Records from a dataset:
-- pv_equiv track=rewrite | github.com/Truncheon-eng/server_side_template_injection | app/main.py | validation
-- ===== SOURCE A (Python) =====
-- def validation(input_string):
--     black_list = ['{{','}}', 'builtins','eval','import','class', 'subclasses', '__', 'init']
--     for i in range(len(black_list)):
--         if black_list[i] in input_string:
--             input_string = input_string.replace(black_list[i],'')
--     bool_vector = [bool(word in input_string) for word in black_list]
--     if any(bool_vector):
--         input_string = validation(input_string)
--     return input_string
-- ===== SOURCE B (Python) =====
-- def validation(input_string):
--     black_list = ['{{','}}', 'builtins','eval','import','class', 'subclasses', '__', 'init']
--     s = input_string
--     while True:
--         t = s
--         for w in black_list:
--             t = t.replace(w, '')
--         if t == s:
--             return s
--         s = t
-- ===== Notes on version B (the rewrite author's own statement) =====
-- stated objective: idiomatic
-- what changed: A's recursive fixed-point (strip each blacklisted word if present, recompute a membership vector, recurse while any word remains) becomes an iterative while-loop that unconditionally strips all words each pass and stops when the string no longer changes (fixpoint test instead of a membership re-scan and recursion).
import Mathlib
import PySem

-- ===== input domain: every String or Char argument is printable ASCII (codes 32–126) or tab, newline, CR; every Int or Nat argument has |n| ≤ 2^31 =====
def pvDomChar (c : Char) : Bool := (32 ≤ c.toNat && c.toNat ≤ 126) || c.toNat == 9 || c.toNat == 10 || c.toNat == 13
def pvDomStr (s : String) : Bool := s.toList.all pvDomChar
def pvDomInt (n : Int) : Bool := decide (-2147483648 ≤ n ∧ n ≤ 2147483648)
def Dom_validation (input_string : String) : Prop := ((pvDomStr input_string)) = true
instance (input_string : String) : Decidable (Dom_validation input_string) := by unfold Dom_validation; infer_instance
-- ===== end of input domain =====

-- B replaces A's recursive fixed-point (re-strip and recurse while any blacklisted word remains)
-- with an iterative loop that re-strips until the string stops changing (objective: idiomatic).

-- ===== PORT A =====
-- helper lemmas about PySem.Chars.replace/ the stripping pass: the ports' termination proofs cite them by name

theorem go_len_le (old : List Char) (fuel : Nat) (l acc : List Char) :
    (PySem.Chars.replace.go old [] fuel l acc).length ≤ acc.length + l.length := by
  induction fuel generalizing l acc with
  | zero => simp [PySem.Chars.replace.go]
  | succ n ih =>
    cases l with
    | nil => simp [PySem.Chars.replace.go]
    | cons c t =>
      rw [PySem.Chars.replace.go]
      split
      · have := ih (List.drop old.length (c :: t)) ([].reverse ++ acc)
        simp only [List.length_drop, List.length_cons, List.length_reverse,
          List.length_nil, List.length_append, List.reverse_nil, List.nil_append] at this ⊢
        omega
      · have := ih t (c :: acc)
        simp only [List.length_cons] at this ⊢
        omega

theorem go_not_infix (old : List Char) (hold : old ≠ []) (fuel : Nat) :
    ∀ (l acc : List Char), l.length ≤ fuel → ¬ old <:+: l →
      PySem.Chars.replace.go old [] fuel l acc = acc.reverse ++ l := by
  induction fuel with
  | zero =>
    intro l acc hf h
    have : l = [] := by cases l <;> simp_all
    subst this; simp [PySem.Chars.replace.go]
  | succ n ih =>
    intro l acc hf h
    cases l with
    | nil => simp [PySem.Chars.replace.go]
    | cons c t =>
      rw [PySem.Chars.replace.go]
      rw [List.infix_cons_iff] at h
      rw [not_or] at h
      have hp : old.isPrefixOf (c :: t) = false := by
        rw [Bool.eq_false_iff]
        intro hpp
        exact h.1 (List.isPrefixOf_iff_prefix.mp hpp)
      rw [hp]
      simp only [Bool.false_eq_true, if_false]
      rw [ih t (c :: acc) (by simpa using Nat.lt_succ_iff.mp (by simpa using hf)) h.2]
      simp

theorem go_len_lt (old : List Char) (hold : old ≠ []) (fuel : Nat) :
    ∀ (l acc : List Char), l.length ≤ fuel → old <:+: l →
      (PySem.Chars.replace.go old [] fuel l acc).length < acc.length + l.length := by
  induction fuel with
  | zero =>
    intro l acc hf h
    have : l = [] := by cases l <;> simp_all
    subst this
    exact absurd (List.eq_nil_of_infix_nil h) hold
  | succ n ih =>
    intro l acc hf h
    cases l with
    | nil => exact absurd (List.eq_nil_of_infix_nil h) hold
    | cons c t =>
      rw [PySem.Chars.replace.go]
      split
      · rename_i hp
        have h1 : 1 ≤ old.length := by cases old <;> simp_all
        have := go_len_le old n (List.drop old.length (c :: t)) ([].reverse ++ acc)
        simp only [List.length_drop, List.length_cons, List.length_reverse,
          List.length_nil, List.length_append, List.reverse_nil, List.nil_append] at this ⊢
        omega
      · rename_i hp
        have hnp : ¬ old <+: (c :: t) := by
          intro hpre
          exact hp (List.isPrefixOf_iff_prefix.mpr hpre)
        have ht : old <:+: t := by
          rcases (List.infix_cons_iff).mp h with h1 | h2
          · exact absurd h1 hnp
          · exact h2
        have := ih t (c :: acc) (by simpa using Nat.lt_succ_iff.mp (by simpa using hf)) ht
        simp only [List.length_cons] at this ⊢
        omega
-- pv_equiv track=rewrite | github.com/daniel-reich/ubiquitous-fiesta | mrrKngM2fqDEDMXtS_23.py | can_patch
-- ===== SOURCE A (Python) =====
-- def can_patch(bridge, planks):
--   holes = []
--   count = 0
--   for i in bridge:
--     if i == 1 and count != 0:
--       holes.append(count)
--       count = 0
--     elif i == 0:
--       count += 1
--   for i in holes:
--     repaired = False
--     for j in planks:
--       if i == j or i == j + 1:
--         repaired = True
--         planks.remove(j)
--         break
--     if not repaired and i != 1:
--       return False
--   return True
-- ===== SOURCE B (Python) =====
-- # Alternative implementation: index plank positions by value once, then answer each
-- # hole by comparing the earliest remaining position of value h and h-1, instead of
-- # A's per-hole rescan of the plank list. NOTE: A mutates `planks` (removes used
-- # planks); B does not — the equivalence claimed is about the return value only.
-- def can_patch(bridge, planks):
--     pos = {}
--     idx = len(planks) - 1
--     for v in reversed(planks):
--         pos.setdefault(v, []).append(idx)   # each list holds positions in DESCENDING order
--         idx -= 1
--     holes = []
--     count = 0
--     for x in bridge:
--         if x == 1 and count != 0:
--             holes.append(count)
--             count = 0
--         elif x == 0:
--             count += 1
--     for h in holes:
--         la = pos.get(h, [])
--         lb = pos.get(h - 1, [])
--         if not la and not lb:
--             if h != 1:
--                 return False
--         elif not lb or (la and la[-1] < lb[-1]):
--             la.pop()                        # consume earliest plank of value h
--         else:
--             lb.pop()                        # consume earliest plank of value h-1
--     return True
-- ===== Notes on version B (the rewrite author's own statement) =====
-- stated objective: alternative
-- what changed: Instead of rescanning the plank list for every hole, B builds once a dict mapping each plank value to its positions (kept descending so pop() yields the earliest) and answers each hole by comparing the earliest remaining position of value h and h-1, matching A's first-in-list greedy choice exactly; B does not mutate planks (A removes used planks in place), the return value is identical.
import Mathlib
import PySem

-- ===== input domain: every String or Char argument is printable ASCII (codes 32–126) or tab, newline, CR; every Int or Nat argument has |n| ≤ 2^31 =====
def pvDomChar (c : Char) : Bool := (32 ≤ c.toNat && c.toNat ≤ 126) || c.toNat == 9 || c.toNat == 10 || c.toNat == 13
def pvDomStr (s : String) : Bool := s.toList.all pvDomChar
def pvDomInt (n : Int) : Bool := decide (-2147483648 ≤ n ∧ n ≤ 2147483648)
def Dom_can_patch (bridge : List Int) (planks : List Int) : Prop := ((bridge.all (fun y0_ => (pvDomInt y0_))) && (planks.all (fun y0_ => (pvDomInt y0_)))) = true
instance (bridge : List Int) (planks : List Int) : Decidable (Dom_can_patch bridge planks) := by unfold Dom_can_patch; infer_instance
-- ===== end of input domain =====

What to work on:
Where a line in the records above contains the word "consume", copy that line.

Task solution:
--             la.pop()                        # consume earliest plank of value h
--             lb.pop()                        # consume earliest plank of value h-1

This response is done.